If you are unsure or feel cornered over silly stuff, say "I'm not sure that's
the biggest problem to solve, or the one that will generate the most value for
the company." If you have ideas of what that is, then go on to describe them.

In short, push back.

But _don 't_ push back the way a suit pushes back with some general, phony
sounding, evasive statement like "well, I don't know how that affects some of
the stakeholders." Be _specific_.

(Don't think of pushing back as doing something bad. Think of it as being more
open-minded than the other person. You are considering data they are
neglecting. It's part of being a good designer. Corollary: make an effort to
consider other people's ideas, else you'll be the one who is narrow-minded.)

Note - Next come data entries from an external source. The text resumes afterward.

def pvPass2 (grid res : List (List Int)) : List (List Int) :=
  (PySem.List.pyRange 0 (PySem.List.len grid) 1).foldl (fun res k =>
    (PySem.List.pyRange (PySem.List.len (PySem.List.pyGetD grid 0 []) - 2) (-1) (-1)).foldl (fun res l =>
      if PySem.List.pyGetD (PySem.List.pyGetD grid k []) l 0 = 8 then pvSet2 res k (l + 1) 8 else res) res) res

def pvPass3 (grid res : List (List Int)) : List (List Int) :=
  (PySem.List.pyRange (PySem.List.len grid - 2) (-1) (-1)).foldl (fun res m =>
    (PySem.List.pyRange 0 (PySem.List.len (PySem.List.pyGetD grid 0 [])) 1).foldl (fun res n =>
      if PySem.List.pyGetD (PySem.List.pyGetD grid m []) n 0 = 8 then pvSet2 res (m + 1) n 8 else res) res) res

def pvPass4 (grid res : List (List Int)) : List (List Int) :=
  (PySem.List.pyRange 0 (PySem.List.len grid) 1).foldl (fun res o =>
    (PySem.List.pyRange 1 (PySem.List.len (PySem.List.pyGetD grid 0 [])) 1).foldl (fun res p =>
      if PySem.List.pyGetD (PySem.List.pyGetD grid o []) p 0 = 8 then pvSet2 res o (p - 1) 8 else res) res) res

theorem growingColor8_eq (grid : List (List Int)) :
    growingColor8 grid = pvPass4 grid (pvPass3 grid (pvPass2 grid (pvPass1 grid (pvGridCopy grid)))) := rfl

theorem pass1_shape (grid res : List (List Int)) :
    (pvPass1 grid res).length = res.length ∧
      ∀ r, ((pvPass1 grid res).getD r []).length = (res.getD r []).length := by
  unfold pvPass1
  exact nestedfold_shape _ _ _ _ _ (by
    intro i hi j hj _
    rw [PySem.List.mem_pyRange_one] at hi hj
    omega) res

theorem pass2_shape (grid res : List (List Int)) :
    (pvPass2 grid res).length = res.length ∧
      ∀ r, ((pvPass2 grid res).getD r []).length = (res.getD r []).length := by
  unfold pvPass2
  exact nestedfold_shape _ _ _ _ _ (by
    intro k hk l hl _
    rw [PySem.List.mem_pyRange_one] at hk
    rw [PySem.List.mem_pyRange_neg_one] at hl
    omega) res

theorem pass3_shape (grid res : List (List Int)) :
    (pvPass3 grid res).length = res.length ∧
      ∀ r, ((pvPass3 grid res).getD r []).length = (res.getD r []).length := by
  unfold pvPass3
  exact nestedfold_shape _ _ _ _ _ (by
    intro m hm n hn _
    rw [PySem.List.mem_pyRange_neg_one] at hm
    rw [PySem.List.mem_pyRange_one] at hn
    omega) res
def pvPreLibs (bd : List (List Int)) (N : Nat) (S : List (Nat × Nat)) : List (Nat × Nat) :=
  PySem.List.dedup (S.flatMap (fun u =>
    (pvNbrs N u.1 u.2).filter (fun y => pvCell bd y.1 y.2 = 0)))

def pvPreCells (N : Nat) : List (Nat × Nat) :=
  (List.range N).flatMap (fun i => (List.range N).map (fun j => (i, j)))

-- a stone is its group's representative iff it is the group's first cell in scan order
def pvPreRoots (bd : List (List Int)) (c : Int) (N : Nat) : List (Nat × Nat) :=
  (pvPreCells N).filter (fun s => pvCell bd s.1 s.2 = c ∧
    ((pvPreCells N).filter (fun t => t ∈ pvPreComp bd c N s)).head? = some s)

def pvPreCnt (bd : List (List Int)) (c : Int) (N : Nat) (q : Nat × Nat) : Nat :=
  ((pvPreRoots bd c N).filter (fun s =>
    (pvPreLibs bd N (pvPreComp bd c N s)).length = 2 ∧
    q ∈ pvPreLibs bd N (pvPreComp bd c N s))).length

-- Pre_ = exactly the inputs on which Python A returns: either the early-returned empty list,
-- or a board whose first board_size rows all carry board_size entries (else A's full scan
-- raises IndexError) on which every empty point is held by input_list at least as often as
-- two-liberty groups claim it (else some output_list.remove raises ValueError).
def Pre_two_eyes_points_remover (input_list : List (List Int)) (input_my_stone_color : Int)
    (input_current_board : List (List Int)) : Prop :=
  input_list = [] ∨
    (input_current_board ≠ [] ∧
      (input_current_board.headD []).length ≤ input_current_board.length ∧
      (∀ i < (input_current_board.headD []).length,
        (input_current_board.headD []).length ≤ (input_current_board.getD i []).length) ∧
      (∀ q ∈ pvPreCells (input_current_board.headD []).length,
        pvCell input_current_board q.1 q.2 = 0 →
          pvPreCnt input_current_board input_my_stone_color
              (input_current_board.headD []).length q ≤
            input_list.count [(q.1 : Int), (q.2 : Int)]))
instance (input_list : List (List Int)) (input_my_stone_color : Int) (input_current_board : List (List Int)) : Decidable (Pre_two_eyes_points_remover input_list input_my_stone_color input_current_board) := by unfold Pre_two_eyes_points_remover; infer_instance

def pvWitness_two_eyes_points_remover : List (List Int) × Int × List (List Int) :=
  ([[0, 0]], 1, [[0]])

def Spec_two_eyes_points_remover (input_list : List (List Int)) (input_my_stone_color : Int) (input_current_board : List (List Int)) (out : List (List Int)) : Prop := out = two_eyes_points_remover_alt input_list input_my_stone_color input_current_board
instance (input_list : List (List Int)) (input_my_stone_color : Int) (input_current_board : List (List Int)) (out : List (List Int)) : Decidable (Spec_two_eyes_points_remover input_list input_my_stone_color input_current_board out) := by unfold Spec_two_eyes_points_remover; infer_instance

-- ===== CLAIM (what is proved, stated in full; the proofs are below) =====
def Claim_equal_two_eyes_points_remover : Prop := ∀ (input_list : List (List Int)) (input_my_stone_color : Int) (input_current_board : List (List Int)), Dom_two_eyes_points_remover input_list input_my_stone_color input_current_board → Pre_two_eyes_points_remover input_list input_my_stone_color input_current_board → Spec_two_eyes_points_remover input_list input_my_stone_color input_current_board (two_eyes_points_remover input_list input_my_stone_color input_current_board)

-- ===== LEMMAS AND PROOFS =====

-- generic parallel-fold simulation
lemma pvFoldl_rel {α β γ : Type} (R : α → β → Prop) (fA : α → γ → α) (fB : β → γ → β) :
    ∀ (l : List γ), (∀ x ∈ l, ∀ a b, R a b → R (fA a x) (fB b x)) →
    ∀ a b, R a b → R (l.foldl fA a) (l.foldl fB b) := by
  intro l
  induction l with
  | nil => intro _ a b hr; exact hr
  | cons x l ih =>
    intro h a b hr
    exact ih (fun y hy => h y (by simp [hy])) _ _ (h x (by simp) a b hr)

-- pvPush basics
lemma pvPush_subset {e f : List (Nat × Nat)} {x : Nat × Nat} {cond : Prop} [Decidable cond] :
    ∀ y ∈ f, y ∈ pvPush e f x cond := by
  intro y hy; unfold pvPush; split_ifs <;> simp [hy]

lemma pvPush_self {e f : List (Nat × Nat)} {x : Nat × Nat} {cond : Prop} [Decidable cond]
    (hc : cond) : x ∈ pvPush e f x cond ∨ x ∈ e := by
  unfold pvPush; split_ifs with h
  · exact Or.inl (by simp)
  · rcases Decidable.not_and_iff_not_or_not.mp h with h' | h'
    · exact absurd hc h'
    · rcases Decidable.not_and_iff_not_or_not.mp h' with h'' | h''
      · exact Or.inl (Decidable.not_not.mp h'')
      · exact Or.inr (Decidable.not_not.mp h'')

lemma pvPush_mono {e f : List (Nat × Nat)} {x : Nat × Nat} {cond : Prop} [Decidable cond] :
    f.length ≤ (pvPush e f x cond).length := by
  unfold pvPush; split_ifs <;> simp

lemma mem_pvPush {e f : List (Nat × Nat)} {x y : Nat × Nat} {cond : Prop} [Decidable cond]
    (h : y ∈ pvPush e f x cond) : y ∈ f ∨ (cond ∧ y = x) := by
  unfold pvPush at h
  split_ifs at h with hc
  · rcases List.mem_append.mp h with h' | h'
    · exact Or.inl h'
    · exact Or.inr ⟨hc.1, by simpa using h'⟩
  · exact Or.inl h

lemma mem_pvPush_nil {f : List (Nat × Nat)} {x y : Nat × Nat} {cond : Prop} [Decidable cond] :
    y ∈ pvPush [] f x cond ↔ y ∈ f ∨ (cond ∧ y = x) := by
  unfold pvPush
  split_ifs with hc
  · simp only [List.mem_append, List.mem_singleton]
    constructor
    · rintro (h | h)
      · exact Or.inl h
      · exact Or.inr ⟨hc.1, h⟩
    · rintro (h | ⟨_, h⟩)
      · exact Or.inl h
      · exact Or.inr h
  · constructor
    · exact Or.inl
    · rintro (h | ⟨h1, rfl⟩)
      · exact h
      · by_contra hy
        exact hc ⟨h1, hy, by simp⟩

lemma nodup_pvPush {e f : List (Nat × Nat)} {x : Nat × Nat} {cond : Prop} [Decidable cond]
    (h : f.Nodup) : (pvPush e f x cond).Nodup := by
  unfold pvPush
  split_ifs with hc
  · exact h.append (List.nodup_singleton x) (by simpa using hc.2.1)
  · exact h
-- Main correspondence: A's outer loop equals B's filtered-zip over the remaining range.
theorem pvAB_loop (tags : List String) (spans : List (Int × Int)) (label : String)
    (iss : Bool) (n : Nat) :
    ∀ k i acc, n - i ≤ k →
      (i < n → tags.getD i "" = label → pvIsStart tags spans label iss i = true) →
      pvA_outer tags spans label iss n i acc =
      acc ++ (((List.range' i (n-i)).filter (pvIsStart tags spans label iss)).zip
              ((List.range' i (n-i)).filter (pvIsEnd tags spans label iss n))).map
              (fun p => ((p.1 : Int), (p.2 : Int))) := by
  intro k
  induction k with
  | zero =>
    intro i acc hk _
    rw [pvA_outer, dif_neg (show ¬ i < n by omega),
      show n - i = 0 by omega, List.range'_zero]
    simp
  | succ k ih =>
    intro i acc hk hinv
    rw [pvA_outer]
    by_cases hi : i < n
    · rw [dif_pos hi]
      by_cases hl : tags.getD i "" = label
      · rw [if_pos hl]
        have hstart := hinv hi hl
        have hrun := pvB_run tags spans label iss n (n - i) i (le_refl _) hi hl
        have hge := pvA_inner_ge tags spans label iss n i
        have hstop := pvA_inner_stop tags spans label iss n i
        rw [pvRange'_cons i n hi, List.filter_cons_of_pos hstart, hrun.1,
          (by rw [pvRange'_cons i n hi] at hrun; exact hrun.2 :
            (i :: List.range' (i+1) (n-(i+1))).filter (pvIsEnd tags spans label iss n) =
            pvA_inner tags spans label iss n i ::
            (List.range' (pvA_inner tags spans label iss n i + 1)
              (n - (pvA_inner tags spans label iss n i + 1))).filter
              (pvIsEnd tags spans label iss n))]
        rw [List.zip_cons_cons, List.map_cons]
        rw [ih (pvA_inner tags spans label iss n i + 1)
              (acc ++ [((i : Int), (pvA_inner tags spans label iss n i : Int))])
              (by omega)
              (by
                intro hJn hJl
                have hnolink : pvLink tags spans label iss
                    (pvA_inner tags spans label iss n i + 1) = false := by
                  have h3 : ¬ (pvAdjA spans (pvA_inner tags spans label iss n i) = true ∧
                      iss = false) := fun h => hstop ⟨hJn, hJl, h⟩
                  cases hiss : iss <;>
                    cases hadj : pvAdjA spans (pvA_inner tags spans label iss n i) <;>
                    simp_all [pvLink, pvAdjB_succ]
                simp only [List.getD_eq_getElem?_getD] at hJl
                simp [pvIsStart, hJl, hnolink])]
        simp
      · rw [if_neg hl]
        simp only [List.getD_eq_getElem?_getD] at hl
        have hskipS : pvIsStart tags spans label iss i = false := by simp [pvIsStart, hl]
        have hskipE : pvIsEnd tags spans label iss n i = false := by simp [pvIsEnd, hl]
        rw [pvRange'_cons i n hi, List.filter_cons_of_neg (by simp [hskipS]),
          List.filter_cons_of_neg (by simp [hskipE])]
        exact ih (i+1) acc (by omega)
          (by
            intro h1 h2
            simp only [List.getD_eq_getElem?_getD] at h2
            have : pvLink tags spans label iss (i+1) = false := by
              simp [pvLink, List.getD_eq_getElem?_getD, hl]
            simp [pvIsStart, h2, this])
    · rw [dif_neg hi, show n - i = 0 by omega, List.range'_zero]; simp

If I had only one piece of advice it would be: focus on the root of the
problem. Hint: more often than not it's not what it appears to be, but it's
some other problem hidden five layers deep.

For example, if an aggressive interviewer says "Clearly you don't know how to
code and are useless", then clearly the problem is the interviewer, and the
way you can pass the interview is to tell the truth. That he is the problem.
But -- to do it indirectly, with humor as a lubricant. Start from the very
first word: "clearly". Don't give them an inch.

You say something along the lines of: "Well, it's dangerous to make absolute
statements, you know, to say "clearly", or "always" or "never". Not just
because there's always a chance one could be wrong, but mostly because I
noticed with myself that when I do that it's often to counteract something I
subconsciously know is true. Else I wouldn't be finding the need to try hard
to qualify what I say. I'd just say it. And you know what, I regret it
eventually. It's strange how the subconscious works. I keep being surprised at
how things aren't always as they seem. But I'm willing to learn."

In this way you address the root of the problem: the interviewer is aggressive
without even realizing it. You identify how one can tell they are acting in
ways they haven't realized: by making absolute statements. You show humility:
you explain this is something that happened to you before. You allow for the
interviewer to feel superior: because you just explained a mistake you made.
You didn't budge; you stopped the conversation right on the first incorrect
word: "clearly". And indirectly you push back: by making the interviewer look
like a fool (because everything you just said about yourself could also be
said about the interviewer). The problem isn't the Java version. Don't talk at
all about any tech there.

Be humble. Be empathetic with people's faults. But the way out is following
the truth, even if that means that you made a mistake or you need to learn
something new. _ALWAYS_ look for the root of the problem. If it feels hard to
do, that's precisely your cue that you should do it.

And if the interviewer or company still don't get the hint, then forget about
them. They can't tell what's important.

------
_random_
"I like to make stuff that solves a real, concrete problem."

How does the idea of spending 30% of time on refactoring sound to you?

------
namelezz
Why are you trying to think like other programmers? Why aren't you trying to
find programmers that think like you?

------
pchristensen
FWIW every company I've worked at would be glad to hire someone that gave an
answer like the one you gave.

------
collyw
Your answer sounds pretty good to me. The interviewer sounds a bit of an
idiot.

------
isfd3oi43
I had interview similar to this last year. I was interviewing for back end
engineer. I know SQL, Java, Python and Data warehouse fairly well. Guy
interviewing was some Indian who always lives in his head. He started asking
me deep Administration questions when role was clearly for engineering. I know
some superficial DBA stuff but I am not DBA. Than rude stupid asshole was
clearly not paying attention when I was answering questions. This is not
something against Indian people but here is general piece of advice. \--> be
polite

\--> don't copy and ask questions posted on internet.

\--> don't live in your head and assume you know everything.